:: PROBLEM TO SOLVE ::
Once you have located the line containing "(c :: pvVals" in the material below, return it exactly along with each line after it through the line containing "simp [add_assoc]".

*** RAW DATA ***

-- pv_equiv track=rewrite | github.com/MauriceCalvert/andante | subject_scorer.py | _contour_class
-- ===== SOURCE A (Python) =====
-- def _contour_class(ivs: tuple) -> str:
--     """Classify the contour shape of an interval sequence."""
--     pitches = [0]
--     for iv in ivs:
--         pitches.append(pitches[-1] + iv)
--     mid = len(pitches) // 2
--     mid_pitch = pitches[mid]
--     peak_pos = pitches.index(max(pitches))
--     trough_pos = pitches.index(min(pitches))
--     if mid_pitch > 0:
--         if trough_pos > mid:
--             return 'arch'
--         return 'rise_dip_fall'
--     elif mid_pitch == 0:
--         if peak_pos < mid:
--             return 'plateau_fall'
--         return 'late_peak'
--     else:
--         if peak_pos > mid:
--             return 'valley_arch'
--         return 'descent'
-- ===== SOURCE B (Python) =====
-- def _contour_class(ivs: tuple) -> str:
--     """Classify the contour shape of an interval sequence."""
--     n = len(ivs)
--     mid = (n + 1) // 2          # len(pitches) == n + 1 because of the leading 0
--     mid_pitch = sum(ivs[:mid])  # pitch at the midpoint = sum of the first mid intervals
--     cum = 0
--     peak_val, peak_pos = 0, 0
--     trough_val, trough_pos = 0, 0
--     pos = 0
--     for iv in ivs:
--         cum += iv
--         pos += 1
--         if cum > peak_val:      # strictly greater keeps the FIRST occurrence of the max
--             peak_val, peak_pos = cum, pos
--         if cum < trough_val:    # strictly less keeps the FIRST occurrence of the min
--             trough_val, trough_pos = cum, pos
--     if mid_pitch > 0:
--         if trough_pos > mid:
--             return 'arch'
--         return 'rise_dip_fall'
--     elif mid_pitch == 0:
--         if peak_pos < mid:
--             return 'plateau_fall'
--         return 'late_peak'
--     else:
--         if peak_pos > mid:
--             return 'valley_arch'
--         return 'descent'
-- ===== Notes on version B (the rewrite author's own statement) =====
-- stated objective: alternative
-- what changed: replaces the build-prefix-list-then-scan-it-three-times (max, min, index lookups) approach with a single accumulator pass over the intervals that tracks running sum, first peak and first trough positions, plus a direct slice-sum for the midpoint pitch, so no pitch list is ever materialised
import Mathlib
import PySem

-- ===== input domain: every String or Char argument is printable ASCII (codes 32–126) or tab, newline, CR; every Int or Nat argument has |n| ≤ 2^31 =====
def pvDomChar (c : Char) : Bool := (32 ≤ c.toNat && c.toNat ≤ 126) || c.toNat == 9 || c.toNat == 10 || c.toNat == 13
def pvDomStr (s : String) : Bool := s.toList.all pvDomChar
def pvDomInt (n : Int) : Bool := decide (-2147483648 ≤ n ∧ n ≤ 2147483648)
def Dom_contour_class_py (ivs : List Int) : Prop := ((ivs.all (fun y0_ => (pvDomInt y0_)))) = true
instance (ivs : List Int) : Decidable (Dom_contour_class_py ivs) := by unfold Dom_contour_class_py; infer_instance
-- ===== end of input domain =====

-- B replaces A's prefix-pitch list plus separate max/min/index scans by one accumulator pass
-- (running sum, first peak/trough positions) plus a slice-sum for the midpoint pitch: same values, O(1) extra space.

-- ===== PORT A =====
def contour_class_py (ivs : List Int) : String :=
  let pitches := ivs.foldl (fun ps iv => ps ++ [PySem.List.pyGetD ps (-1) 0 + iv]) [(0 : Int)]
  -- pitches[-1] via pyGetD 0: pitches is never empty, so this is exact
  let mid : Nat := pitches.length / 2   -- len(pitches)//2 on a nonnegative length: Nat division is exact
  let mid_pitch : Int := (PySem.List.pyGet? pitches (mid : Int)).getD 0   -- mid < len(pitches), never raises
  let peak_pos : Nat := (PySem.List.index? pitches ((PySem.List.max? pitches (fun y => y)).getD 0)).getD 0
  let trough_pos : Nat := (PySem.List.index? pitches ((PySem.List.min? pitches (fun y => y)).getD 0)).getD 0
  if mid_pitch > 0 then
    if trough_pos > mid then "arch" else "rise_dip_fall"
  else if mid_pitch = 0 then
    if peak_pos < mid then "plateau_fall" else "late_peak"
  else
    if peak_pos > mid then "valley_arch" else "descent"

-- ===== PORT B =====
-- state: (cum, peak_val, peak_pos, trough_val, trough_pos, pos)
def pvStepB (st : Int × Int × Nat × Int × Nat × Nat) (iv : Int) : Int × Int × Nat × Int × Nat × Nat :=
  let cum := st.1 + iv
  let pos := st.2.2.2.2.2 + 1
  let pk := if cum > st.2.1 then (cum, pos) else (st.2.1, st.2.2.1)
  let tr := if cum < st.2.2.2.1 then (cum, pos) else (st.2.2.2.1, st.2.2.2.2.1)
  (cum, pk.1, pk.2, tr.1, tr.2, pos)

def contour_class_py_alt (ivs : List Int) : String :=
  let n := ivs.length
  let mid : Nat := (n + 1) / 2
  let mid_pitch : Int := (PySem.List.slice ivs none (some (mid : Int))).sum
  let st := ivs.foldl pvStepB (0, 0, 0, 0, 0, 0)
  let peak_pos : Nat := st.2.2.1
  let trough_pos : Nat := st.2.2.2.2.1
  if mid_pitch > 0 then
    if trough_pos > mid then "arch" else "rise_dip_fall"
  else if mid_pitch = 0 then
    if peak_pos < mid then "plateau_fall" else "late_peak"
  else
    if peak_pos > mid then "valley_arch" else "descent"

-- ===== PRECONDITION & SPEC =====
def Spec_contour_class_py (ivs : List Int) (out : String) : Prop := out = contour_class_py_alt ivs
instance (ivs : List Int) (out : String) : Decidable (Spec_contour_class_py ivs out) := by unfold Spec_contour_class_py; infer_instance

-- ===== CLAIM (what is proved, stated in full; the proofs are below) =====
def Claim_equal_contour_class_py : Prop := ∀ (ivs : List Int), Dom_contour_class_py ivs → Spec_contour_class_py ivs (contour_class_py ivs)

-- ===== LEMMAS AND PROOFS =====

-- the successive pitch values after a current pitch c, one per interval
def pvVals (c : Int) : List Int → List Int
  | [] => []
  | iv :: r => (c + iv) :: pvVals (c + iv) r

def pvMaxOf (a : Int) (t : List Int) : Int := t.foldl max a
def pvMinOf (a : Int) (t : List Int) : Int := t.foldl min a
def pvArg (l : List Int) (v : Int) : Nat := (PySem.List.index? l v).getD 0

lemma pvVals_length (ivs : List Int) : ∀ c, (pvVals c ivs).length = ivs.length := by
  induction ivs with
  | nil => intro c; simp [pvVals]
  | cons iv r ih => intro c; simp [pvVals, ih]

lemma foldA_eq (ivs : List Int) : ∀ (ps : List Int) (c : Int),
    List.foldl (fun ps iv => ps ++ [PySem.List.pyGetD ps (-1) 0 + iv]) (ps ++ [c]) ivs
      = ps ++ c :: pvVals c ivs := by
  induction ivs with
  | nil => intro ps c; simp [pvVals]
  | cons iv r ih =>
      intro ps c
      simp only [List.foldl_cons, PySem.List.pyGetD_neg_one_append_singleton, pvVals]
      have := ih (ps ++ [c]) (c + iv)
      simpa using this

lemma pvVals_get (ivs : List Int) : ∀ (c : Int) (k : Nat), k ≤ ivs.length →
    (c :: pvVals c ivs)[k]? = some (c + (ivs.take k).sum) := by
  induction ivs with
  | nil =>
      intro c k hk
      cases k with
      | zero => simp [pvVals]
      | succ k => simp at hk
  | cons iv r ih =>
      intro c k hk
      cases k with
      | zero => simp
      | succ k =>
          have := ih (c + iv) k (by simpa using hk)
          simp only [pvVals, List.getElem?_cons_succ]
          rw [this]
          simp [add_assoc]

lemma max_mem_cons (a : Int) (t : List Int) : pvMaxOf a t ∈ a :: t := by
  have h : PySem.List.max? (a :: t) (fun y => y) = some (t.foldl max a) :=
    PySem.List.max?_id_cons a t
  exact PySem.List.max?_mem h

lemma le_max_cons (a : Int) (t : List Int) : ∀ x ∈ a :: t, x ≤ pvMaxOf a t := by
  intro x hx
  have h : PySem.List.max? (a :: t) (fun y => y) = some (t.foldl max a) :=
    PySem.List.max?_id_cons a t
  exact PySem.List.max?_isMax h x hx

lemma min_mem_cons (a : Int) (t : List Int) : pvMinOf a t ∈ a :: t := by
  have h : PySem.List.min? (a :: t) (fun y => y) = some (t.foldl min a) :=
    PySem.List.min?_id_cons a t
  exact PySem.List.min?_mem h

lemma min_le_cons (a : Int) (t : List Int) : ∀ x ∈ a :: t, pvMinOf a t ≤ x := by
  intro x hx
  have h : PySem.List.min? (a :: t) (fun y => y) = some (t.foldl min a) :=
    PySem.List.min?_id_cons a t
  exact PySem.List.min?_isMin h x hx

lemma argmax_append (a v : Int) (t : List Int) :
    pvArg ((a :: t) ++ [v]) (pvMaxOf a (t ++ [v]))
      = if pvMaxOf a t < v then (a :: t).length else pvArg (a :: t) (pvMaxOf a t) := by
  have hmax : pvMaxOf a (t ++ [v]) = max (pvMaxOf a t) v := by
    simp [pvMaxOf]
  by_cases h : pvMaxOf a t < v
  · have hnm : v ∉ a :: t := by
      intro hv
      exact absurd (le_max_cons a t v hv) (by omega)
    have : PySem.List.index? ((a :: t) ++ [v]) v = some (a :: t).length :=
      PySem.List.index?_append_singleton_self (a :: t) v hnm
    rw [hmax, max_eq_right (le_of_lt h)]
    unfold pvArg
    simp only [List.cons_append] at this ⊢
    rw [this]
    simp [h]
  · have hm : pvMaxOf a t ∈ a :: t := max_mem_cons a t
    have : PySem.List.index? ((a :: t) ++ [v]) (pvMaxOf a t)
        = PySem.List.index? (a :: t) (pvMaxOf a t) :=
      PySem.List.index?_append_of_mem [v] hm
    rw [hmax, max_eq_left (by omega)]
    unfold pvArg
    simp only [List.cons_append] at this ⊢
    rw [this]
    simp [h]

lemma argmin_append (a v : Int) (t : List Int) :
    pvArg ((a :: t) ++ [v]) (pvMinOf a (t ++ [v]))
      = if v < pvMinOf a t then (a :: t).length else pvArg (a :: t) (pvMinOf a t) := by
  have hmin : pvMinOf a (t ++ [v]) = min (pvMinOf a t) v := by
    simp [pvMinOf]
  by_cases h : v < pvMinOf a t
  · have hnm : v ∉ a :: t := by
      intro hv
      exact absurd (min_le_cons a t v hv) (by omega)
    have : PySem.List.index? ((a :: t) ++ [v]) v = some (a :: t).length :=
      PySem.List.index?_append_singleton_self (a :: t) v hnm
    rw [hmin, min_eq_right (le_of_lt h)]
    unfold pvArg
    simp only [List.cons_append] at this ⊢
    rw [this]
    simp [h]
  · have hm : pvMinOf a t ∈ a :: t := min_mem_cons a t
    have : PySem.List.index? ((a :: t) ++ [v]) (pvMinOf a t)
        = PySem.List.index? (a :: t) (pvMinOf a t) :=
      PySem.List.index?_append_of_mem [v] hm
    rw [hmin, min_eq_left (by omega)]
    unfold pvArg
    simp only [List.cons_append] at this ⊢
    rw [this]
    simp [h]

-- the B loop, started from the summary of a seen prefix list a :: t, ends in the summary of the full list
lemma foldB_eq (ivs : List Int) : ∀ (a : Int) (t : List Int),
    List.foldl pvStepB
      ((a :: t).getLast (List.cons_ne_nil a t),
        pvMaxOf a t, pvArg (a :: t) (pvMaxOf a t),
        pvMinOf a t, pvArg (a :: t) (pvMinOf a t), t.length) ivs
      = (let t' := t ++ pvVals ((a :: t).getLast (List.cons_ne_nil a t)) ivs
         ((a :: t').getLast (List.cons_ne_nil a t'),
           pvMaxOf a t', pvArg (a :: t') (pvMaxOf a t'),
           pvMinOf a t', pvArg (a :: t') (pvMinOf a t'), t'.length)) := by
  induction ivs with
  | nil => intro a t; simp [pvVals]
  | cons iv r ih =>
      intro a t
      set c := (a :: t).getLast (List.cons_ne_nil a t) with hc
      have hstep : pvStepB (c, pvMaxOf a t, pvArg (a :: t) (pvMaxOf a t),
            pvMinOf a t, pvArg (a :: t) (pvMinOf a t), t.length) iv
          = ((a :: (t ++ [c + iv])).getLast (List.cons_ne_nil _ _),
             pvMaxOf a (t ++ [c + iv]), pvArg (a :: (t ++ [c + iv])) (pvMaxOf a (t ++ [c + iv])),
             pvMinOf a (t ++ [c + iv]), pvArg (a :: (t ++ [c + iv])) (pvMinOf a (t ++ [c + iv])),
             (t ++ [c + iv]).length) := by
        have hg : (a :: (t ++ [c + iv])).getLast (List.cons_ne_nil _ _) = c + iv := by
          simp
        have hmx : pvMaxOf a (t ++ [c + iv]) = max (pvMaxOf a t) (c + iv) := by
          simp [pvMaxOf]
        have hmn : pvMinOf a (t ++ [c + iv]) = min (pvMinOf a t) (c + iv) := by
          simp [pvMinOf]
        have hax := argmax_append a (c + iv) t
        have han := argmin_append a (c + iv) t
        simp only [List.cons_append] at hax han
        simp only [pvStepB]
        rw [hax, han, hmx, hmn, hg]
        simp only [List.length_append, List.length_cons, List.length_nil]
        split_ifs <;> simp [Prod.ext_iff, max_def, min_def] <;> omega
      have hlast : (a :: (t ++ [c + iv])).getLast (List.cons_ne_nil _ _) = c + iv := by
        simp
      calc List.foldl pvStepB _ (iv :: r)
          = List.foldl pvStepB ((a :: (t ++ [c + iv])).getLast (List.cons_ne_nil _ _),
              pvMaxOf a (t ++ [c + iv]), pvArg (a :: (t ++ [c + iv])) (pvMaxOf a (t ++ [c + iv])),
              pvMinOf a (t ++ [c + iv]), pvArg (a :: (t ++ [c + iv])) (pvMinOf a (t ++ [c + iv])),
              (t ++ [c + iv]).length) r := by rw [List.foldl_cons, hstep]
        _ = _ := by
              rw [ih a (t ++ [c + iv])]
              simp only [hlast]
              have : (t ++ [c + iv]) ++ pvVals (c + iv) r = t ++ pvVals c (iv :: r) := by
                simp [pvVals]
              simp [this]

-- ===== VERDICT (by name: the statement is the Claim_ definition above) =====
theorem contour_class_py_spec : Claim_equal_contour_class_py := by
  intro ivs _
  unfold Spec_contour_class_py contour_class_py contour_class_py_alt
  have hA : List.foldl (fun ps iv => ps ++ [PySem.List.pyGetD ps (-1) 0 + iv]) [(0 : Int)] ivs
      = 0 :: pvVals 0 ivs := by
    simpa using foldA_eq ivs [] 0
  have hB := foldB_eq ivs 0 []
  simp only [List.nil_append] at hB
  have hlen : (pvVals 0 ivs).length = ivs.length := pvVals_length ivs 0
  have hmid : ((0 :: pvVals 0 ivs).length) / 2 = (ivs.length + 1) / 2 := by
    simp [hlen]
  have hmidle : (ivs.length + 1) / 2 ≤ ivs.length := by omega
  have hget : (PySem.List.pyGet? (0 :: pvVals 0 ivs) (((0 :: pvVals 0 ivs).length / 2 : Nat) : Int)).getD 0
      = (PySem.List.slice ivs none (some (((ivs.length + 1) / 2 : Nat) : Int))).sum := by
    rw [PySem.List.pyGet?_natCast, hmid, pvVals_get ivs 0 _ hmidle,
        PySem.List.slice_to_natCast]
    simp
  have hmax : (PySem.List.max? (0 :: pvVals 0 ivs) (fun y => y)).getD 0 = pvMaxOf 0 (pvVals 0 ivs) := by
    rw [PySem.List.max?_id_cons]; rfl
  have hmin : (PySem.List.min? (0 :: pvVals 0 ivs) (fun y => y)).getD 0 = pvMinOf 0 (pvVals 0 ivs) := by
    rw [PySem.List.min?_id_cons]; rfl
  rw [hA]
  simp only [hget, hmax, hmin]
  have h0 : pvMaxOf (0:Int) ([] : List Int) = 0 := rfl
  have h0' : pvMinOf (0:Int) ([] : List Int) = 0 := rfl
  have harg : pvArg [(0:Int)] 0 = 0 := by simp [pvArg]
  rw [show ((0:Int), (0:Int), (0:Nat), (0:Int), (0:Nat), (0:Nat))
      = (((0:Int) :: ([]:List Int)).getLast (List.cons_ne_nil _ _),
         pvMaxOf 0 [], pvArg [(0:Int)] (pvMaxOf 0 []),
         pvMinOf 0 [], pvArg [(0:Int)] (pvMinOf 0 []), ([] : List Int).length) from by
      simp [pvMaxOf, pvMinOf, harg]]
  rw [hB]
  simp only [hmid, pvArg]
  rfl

***

:: SOLUTION FOR THIS TASK ::
    (c :: pvVals c ivs)[k]? = some (c + (ivs.take k).sum) := by
  induction ivs with
  | nil =>
      intro c k hk
      cases k with
      | zero => simp [pvVals]
      | succ k => simp at hk
  | cons iv r ih =>
      intro c k hk
      cases k with
      | zero => simp
      | succ k =>
          have := ih (c + iv) k (by simpa using hk)
          simp only [pvVals, List.getElem?_cons_succ]
          rw [this]
          simp [add_assoc]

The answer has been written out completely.